As described above, according to the present invention, in the plunger pump, a tapered surface where the bus bar forms an obtuse angle with the rear wall surface of the seal groove is formed on the outer peripheral surface of the plunger between the inlet chamber and the seal groove. As a result, an annular space having a triangular cross-section is formed between the tapered surface and the inner peripheral surface of the cylinder bore, the interval of which increases toward the rear wall surface of the seal groove. Even if the sealing member is strongly pushed backward due to the high pressure difference between the chamber and the low-pressure inlet chamber, stress concentration when the outer peripheral rear end enters the annular space is small.
And the rear end of the outer periphery does not extend from the annular space into the narrow sliding gap between the plunger and the cylinder hole, thereby avoiding damage to the seal member and ensuring its durability. Therefore, high pump efficiency can be maintained for a long time.

[Brief description of the drawings]

FIG. 1 is a longitudinal sectional view of a plunger pump according to a first embodiment of the present invention.

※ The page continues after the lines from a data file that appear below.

-- pv_equiv track=rewrite | github.com/Armanyich/aaa-final-reviewed | src/webconf_audit/external/rules/_helpers.py | _hostname_matches_san
-- ===== SOURCE A (Python) =====
-- def _hostname_matches_san(hostname: str, san_entries: tuple[str, ...]) -> bool:
--     """Check whether *hostname* matches any SAN entry (case-insensitive).
--
--     Supports simple wildcard matching: ``*.example.com`` matches
--     ``sub.example.com`` but not ``example.com`` or ``a.b.example.com``.
--     """
--     hostname_lower = hostname.lower()
--     for entry in san_entries:
--         entry_lower = entry.lower()
--         if entry_lower == hostname_lower:
--             return True
--         if entry_lower.startswith("*."):
--             # Wildcard: *.example.com matches sub.example.com
--             wildcard_base = entry_lower[2:]
--             # hostname must end with .example.com and have exactly one
--             # additional label (no nested sub-subdomains matched).
--             if hostname_lower.endswith(f".{wildcard_base}"):
--                 prefix = hostname_lower[: -(len(wildcard_base) + 1)]
--                 if "." not in prefix:
--                     return True
--     return False
-- ===== SOURCE B (Python) =====
-- def _hostname_matches_san(hostname: str, san_entries: tuple[str, ...]) -> bool:
--     """Check whether *hostname* matches any SAN entry (case-insensitive).
--
--     Instead of re-deriving the wildcard condition per entry, precompute the
--     (at most two) entry strings that can match this hostname -- the hostname
--     itself and its one-level wildcard form -- then test set membership.
--     """
--     hl = hostname.lower()
--     targets = {hl}
--     i = hl.find(".")
--     if i != -1:
--         # *.rest matches hl exactly when rest is everything after the FIRST dot
--         targets.add("*." + hl[i + 1:])
--     for entry in san_entries:
--         if entry.lower() in targets:
--             return True
--     return False
-- ===== Notes on version B (the rewrite author's own statement) =====
-- stated objective: simpler
-- what changed: B precomputes once the at-most-two entry strings that can match the hostname (hostname.lower() and its one-level wildcard form derived from the first dot), so the loop body is a single set-membership test per entry instead of A's per-entry startswith/endswith/slice/substring wildcard analysis.
import Mathlib
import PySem

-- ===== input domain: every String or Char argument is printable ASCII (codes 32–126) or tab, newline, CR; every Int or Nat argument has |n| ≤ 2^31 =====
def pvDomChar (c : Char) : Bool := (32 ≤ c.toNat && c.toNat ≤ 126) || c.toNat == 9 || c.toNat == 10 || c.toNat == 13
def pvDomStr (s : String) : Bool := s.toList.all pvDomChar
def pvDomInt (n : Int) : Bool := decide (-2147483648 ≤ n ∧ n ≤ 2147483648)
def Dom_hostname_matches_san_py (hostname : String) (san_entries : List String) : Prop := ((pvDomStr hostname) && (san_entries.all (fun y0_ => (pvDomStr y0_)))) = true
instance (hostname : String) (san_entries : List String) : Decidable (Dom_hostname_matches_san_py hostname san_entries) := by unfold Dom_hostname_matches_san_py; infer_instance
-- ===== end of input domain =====

-- B precomputes the (at most two) names the hostname can match (the lowered hostname and its one-level wildcard form), replacing A's per-entry wildcard analysis by a set-membership test: a simpler decomposition.


-- ===== PORT A =====
-- the for-loop over san_entries, with hostname_lower fixed
def pvLoopA (hl : List Char) : List String → Bool
  | [] => false
  | entry :: rest =>
    let el := PySem.Chars.lower entry.toList
    if el = hl then true
    else if PySem.Chars.startswith el ['*', '.'] then
      let base := PySem.List.slice el (some 2) none          -- entry_lower[2:]
      if PySem.Chars.endswith hl ('.' :: base) then          -- hostname ends with "." + wildcard_base
        let pre := PySem.List.slice hl none (some (-(base.length + 1 : Int)))  -- hostname_lower[:-(len(base)+1)]
        if PySem.Chars.isIn ['.'] pre then pvLoopA hl rest else true
      else pvLoopA hl rest
    else pvLoopA hl rest

def hostname_matches_san_py (hostname : String) (san_entries : List String) : Bool :=
  pvLoopA (PySem.Chars.lower hostname.toList) san_entries

-- ===== PORT B =====
def hostname_matches_san_py_alt (hostname : String) (san_entries : List String) : Bool :=
  let hl := PySem.Chars.lower hostname.toList
  let i := PySem.Chars.find hl ['.']                          -- hl.find(".")
  let targets : PySem.Set (List Char) :=
    if i ≠ -1 then
      (PySem.Set.ofList [hl]).add ('*' :: '.' :: PySem.List.slice hl (some (i + 1)) none)  -- "*." + hl[i+1:]
    else PySem.Set.ofList [hl]
  san_entries.any (fun entry => targets.contains (PySem.Chars.lower entry.toList))

-- ===== PRECONDITION & SPEC =====
def Spec_hostname_matches_san_py (hostname : String) (san_entries : List String) (out : Bool) : Prop := out = hostname_matches_san_py_alt hostname san_entries
instance (hostname : String) (san_entries : List String) (out : Bool) : Decidable (Spec_hostname_matches_san_py hostname san_entries out) := by unfold Spec_hostname_matches_san_py; infer_instance

-- ===== CLAIM (what is proved, stated in full; the proofs are below) =====
def Claim_equal_hostname_matches_san_py : Prop := ∀ (hostname : String) (san_entries : List String), Dom_hostname_matches_san_py hostname san_entries → Spec_hostname_matches_san_py hostname san_entries (hostname_matches_san_py hostname san_entries)

-- ===== LEMMAS AND PROOFS =====

theorem pv_slice_to_neg {α : Type} (xs : List α) (k : Nat) (hk0 : 0 < k) (hk : k ≤ xs.length) :
    PySem.List.slice xs none (some (-(k : Int))) = xs.take (xs.length - k) := by
  simp only [PySem.List.slice, PySem.List.clampIdx]
  rw [if_pos (by omega), if_neg (by omega)]
  simp only [List.drop_zero]
  congr 1
  omega

theorem pv_split_unique : ∀ (p : List Char) (r q s : List Char),
    p ++ '.' :: r = q ++ '.' :: s → '.' ∉ p → '.' ∉ q → p = q ∧ r = s := by
  intro p
  induction p with
  | nil =>
      intro r q s h hp hq
      cases q with
      | nil => simpa using h
      | cons b q' =>
          simp only [List.nil_append, List.cons_append, List.cons.injEq] at h
          exact absurd (by simp [← h.1]) hq
  | cons a p' ih =>
      intro r q s h hp hq
      cases q with
      | nil =>
          simp only [List.cons_append, List.nil_append, List.cons.injEq] at h
          exact absurd (by simp [h.1]) hp
      | cons b q' =>
          simp only [List.cons_append, List.cons.injEq] at h
          obtain ⟨hpq, hrs⟩ := ih r q' s h.2 (fun hm => hp (List.mem_cons_of_mem _ hm)) (fun hm => hq (List.mem_cons_of_mem _ hm))
          exact ⟨by rw [h.1, hpq], hrs⟩

theorem pv_entry_iff (hl el : List Char) :
    (el = hl ∨ (PySem.Chars.startswith el ['*', '.'] = true ∧
      PySem.Chars.endswith hl ('.' :: PySem.List.slice el (some 2) none) = true ∧
      PySem.Chars.isIn ['.'] (PySem.List.slice hl none
        (some (-((PySem.List.slice el (some 2) none).length + 1 : Int)))) = false))
    ↔ (el = hl ∨ (PySem.Chars.find hl ['.'] ≠ -1 ∧
        el = '*' :: '.' :: PySem.List.slice hl (some (PySem.Chars.find hl ['.'] + 1)) none)) := by
  have hb2 : PySem.List.slice el (some 2) none = el.drop 2 := by
    have := PySem.List.slice_from el (a := 2) (by omega)
    simpa using this
  rcases le_or_gt 0 (PySem.Chars.find hl ['.']) with hj | hj
  · set j := PySem.Chars.find hl ['.'] with hjdef
    have hjne : j ≠ -1 := by omega
    obtain ⟨hpre, hmin⟩ := PySem.Chars.find_spec (s := hl) (sub := ['.']) hj
    set jn := j.toNat with hjn
    have hjlt : jn < hl.length := by
      by_contra hge
      push Not at hge
      rw [List.drop_eq_nil_of_le hge] at hpre
      simpa using List.eq_nil_of_prefix_nil hpre
    have hdrop : hl.drop jn = '.' :: hl.drop (jn + 1) := by
      obtain ⟨t, ht⟩ := hpre
      rw [← ht]
      have h2 : hl.drop (jn + 1) = t := by
        have h3 := congrArg (List.drop 1) ht
        simpa [List.drop_drop] using h3.symm
      rw [h2]
      rfl
    set p := hl.take jn with hpdef
    set r := hl.drop (jn + 1) with hrdef
    have hsplit : hl = p ++ '.' :: r := by
      conv_lhs => rw [← List.take_append_drop jn hl]
      rw [hdrop]
    have hplen : p.length = jn := List.length_take_of_le (by omega)
    have hpnodot : '.' ∉ p := by
      intro hm
      obtain ⟨i, hi, hgi⟩ := List.mem_iff_getElem.mp hm
      have hilt : i < jn := by omega
      refine hmin i hilt ?_
      have hd : hl.drop i = hl[i] :: hl.drop (i + 1) := List.drop_eq_getElem_cons (by omega)
      rw [hd]
      have hg : hl[i] = '.' := by
        rw [← hgi]; simp [hpdef, List.getElem_take]
      simp [hg]
    have hslice : PySem.List.slice hl (some (j + 1)) none = r := by
      rw [PySem.List.slice_from hl (by omega)]
      congr 1
      omega
    constructor
    · rintro (h | ⟨hsw, hew, hni⟩)
      · exact Or.inl h
      · right
        refine ⟨hjne, ?_⟩
        rw [hslice]
        rw [PySem.Chars.startswith_iff] at hsw
        obtain ⟨t, ht⟩ := hsw
        have hbase : PySem.List.slice el (some 2) none = t := by rw [hb2, ← ht]; rfl
        rw [PySem.Chars.endswith_iff] at hew
        obtain ⟨q, hq⟩ := hew
        rw [hbase] at hq hni
        have hlen : hl.length = q.length + (t.length + 1) := by
          rw [← hq]; simp
        have hpreq : PySem.List.slice hl none (some (-((t.length + 1 : Nat) : Int))) = q := by
          rw [pv_slice_to_neg hl (t.length + 1) (by omega) (by omega),
            show hl.length - (t.length + 1) = q.length from by omega, ← hq]
          exact List.take_left ..
        have hni' : '.' ∉ q := by
          rw [show (-((t.length : Int) + 1)) = (-((t.length + 1 : Nat) : Int)) from by push_cast; ring,
            hpreq, PySem.Chars.isIn_eq_false_iff] at hni
          exact fun hm => hni ((List.singleton_infix_iff _ _).mpr hm)
        obtain ⟨hq1, hq2⟩ := pv_split_unique q t p r (hq.trans hsplit) hni' hpnodot
        rw [← ht, hq2]
        rfl
    · rintro (h | ⟨-, hel⟩)
      · exact Or.inl h
      · right
        rw [hslice] at hel
        subst hel
        have hbase : PySem.List.slice ('*' :: '.' :: r) (some 2) none = r := by
          rw [hb2]; rfl
        rw [hbase]
        refine ⟨by rw [PySem.Chars.startswith_iff]; exact ⟨r, rfl⟩, ?_, ?_⟩
        · rw [PySem.Chars.endswith_iff]; exact ⟨p, hsplit.symm⟩
        · have hlen : hl.length = p.length + (r.length + 1) := by rw [hsplit]; simp
          rw [show (-((r.length : Int) + 1)) = (-((r.length + 1 : Nat) : Int)) from by push_cast; ring,
            pv_slice_to_neg hl (r.length + 1) (by omega) (by omega),
            show hl.length - (r.length + 1) = p.length from by omega, hsplit]
          rw [List.take_left, PySem.Chars.isIn_eq_false_iff]
          exact fun hinf => hpnodot ((List.singleton_infix_iff _ _).mp hinf)
  · have hne : PySem.Chars.find hl ['.'] = -1 := by
      have := PySem.Chars.neg_one_le_find hl ['.']
      omega
    have hnodot : ¬ (['.'] <:+: hl) := (PySem.Chars.find_eq_neg_one_iff hl ['.']).mp hne
    constructor
    · rintro (h | ⟨-, hew, -⟩)
      · exact Or.inl h
      · exact absurd ((PySem.Chars.endswith_iff _ _).mp hew).sublist.subset
          (by intro hsub; exact hnodot ((List.singleton_infix_iff _ _).mpr (hsub (by simp))))
    · rintro (h | ⟨hne', -⟩)
      · exact Or.inl h
      · exact absurd hne hne'

-- membership in B's target set, as a proposition
theorem pv_targets_mem (hl x : List Char) :
    ((if PySem.Chars.find hl ['.'] ≠ -1 then
        (PySem.Set.ofList [hl]).add ('*' :: '.' :: PySem.List.slice hl (some (PySem.Chars.find hl ['.'] + 1)) none)
      else PySem.Set.ofList [hl]).contains x = true)
    ↔ (x = hl ∨ (PySem.Chars.find hl ['.'] ≠ -1 ∧
        x = '*' :: '.' :: PySem.List.slice hl (some (PySem.Chars.find hl ['.'] + 1)) none)) := by
  split_ifs with h
  · rw [show (PySem.Set.contains _ x = true) ↔ x ∈ _ from List.contains_iff_mem,
      PySem.Set.mem_add, PySem.Set.mem_ofList]
    simp [h]
  · rw [show (PySem.Set.contains _ x = true) ↔ x ∈ _ from List.contains_iff_mem,
      PySem.Set.mem_ofList]
    simp [h]

-- one step of A's loop, flattened to a disjunction of the per-entry test and the recursion
theorem pvLoopA_cons (hl : List Char) (e : String) (rest : List String) :
    pvLoopA hl (e :: rest) =
      ((decide (PySem.Chars.lower e.toList = hl) ||
        (PySem.Chars.startswith (PySem.Chars.lower e.toList) ['*', '.'] &&
         (PySem.Chars.endswith hl ('.' :: PySem.List.slice (PySem.Chars.lower e.toList) (some 2) none) &&
          !PySem.Chars.isIn ['.'] (PySem.List.slice hl none
            (some (-((PySem.List.slice (PySem.Chars.lower e.toList) (some 2) none).length + 1 : Int)))))))
       || pvLoopA hl rest) := by
  show (if _ then _ else _) = _
  split_ifs with h1 h2 <;> try simp_all
  split_ifs <;> simp_all

-- the equivalence itself (Dom is not needed)
theorem pv_main (hostname : String) (san_entries : List String) :
    hostname_matches_san_py hostname san_entries = hostname_matches_san_py_alt hostname san_entries := by
  unfold hostname_matches_san_py hostname_matches_san_py_alt
  induction san_entries with
  | nil => rfl
  | cons e rest ih =>
      rw [pvLoopA_cons, List.any_cons, ih]
      congr 1
      rw [Bool.eq_iff_iff]
      simp only [Bool.or_eq_true, Bool.and_eq_true, Bool.not_eq_eq_eq_not, Bool.not_true,
        decide_eq_true_eq]
      exact (pv_entry_iff (PySem.Chars.lower hostname.toList) (PySem.Chars.lower e.toList)).trans
        (pv_targets_mem (PySem.Chars.lower hostname.toList) (PySem.Chars.lower e.toList)).symm

-- ===== VERDICT (by name: the statement is the Claim_ definition above) =====
theorem hostname_matches_san_py_spec : Claim_equal_hostname_matches_san_py :=
  fun hostname san_entries _ => pv_main hostname san_entries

FIG. 2 is a sectional view similar to FIG. 1, showing a second embodiment of the present invention;

FIG. 3 is an enlarged sectional view of a main part of a conventional plunger pump.

[Explanation of symbols]

 DESCRIPTION OF SYMBOLS 1 ... Plunger pump 2 ... Pump housing 4 ... Cylinder hole 11 ... Plunger 19 ... Inlet chamber 20 ... Pump chamber 27 ... Suction valve 40 ... Seal groove 41: tapered surface 43: sliding gap 44: sealing member θ: obtuse angle

 ──────────────────────────────────────────────────続 き Continued on the front page F term (reference) 3H070 AA01 BB02 BB07 CC07 CC22 CC29 DD28 DD35 DD66 3H071 AA03 BB01 CC13 CC26 CC28 DD01 DD03 DD12 DD13 DD53

Claims (1)

[Claims] 1. A pump housing (2) having a cylinder hole (4), which is slidably fitted in the cylinder hole (4), and has a front end face in a pump chamber (20) in the cylinder hole (4). Plunger (11) facing the
A suction valve (27) for allowing fluid to flow in one direction from an annular inlet chamber (19) formed between the outer peripheral surface of 1) and the inner peripheral surface of the cylinder hole (4) to the pump chamber (20); The plunger (1) between the inlet chamber (19) and the pump chamber (20).
1) An annular seal groove (40) formed on the outer peripheral surface is fitted with an elastic seal member (4
In the plunger pump equipped with 4), the plunger (11) between the inlet chamber (19) and the seal groove (40).
On the outer peripheral surface, the generating line is the rear wall surface (40a) of the seal groove (40).
A plunger pump characterized by forming a tapered surface (41) intersecting at an obtuse angle (θ) with the plunger.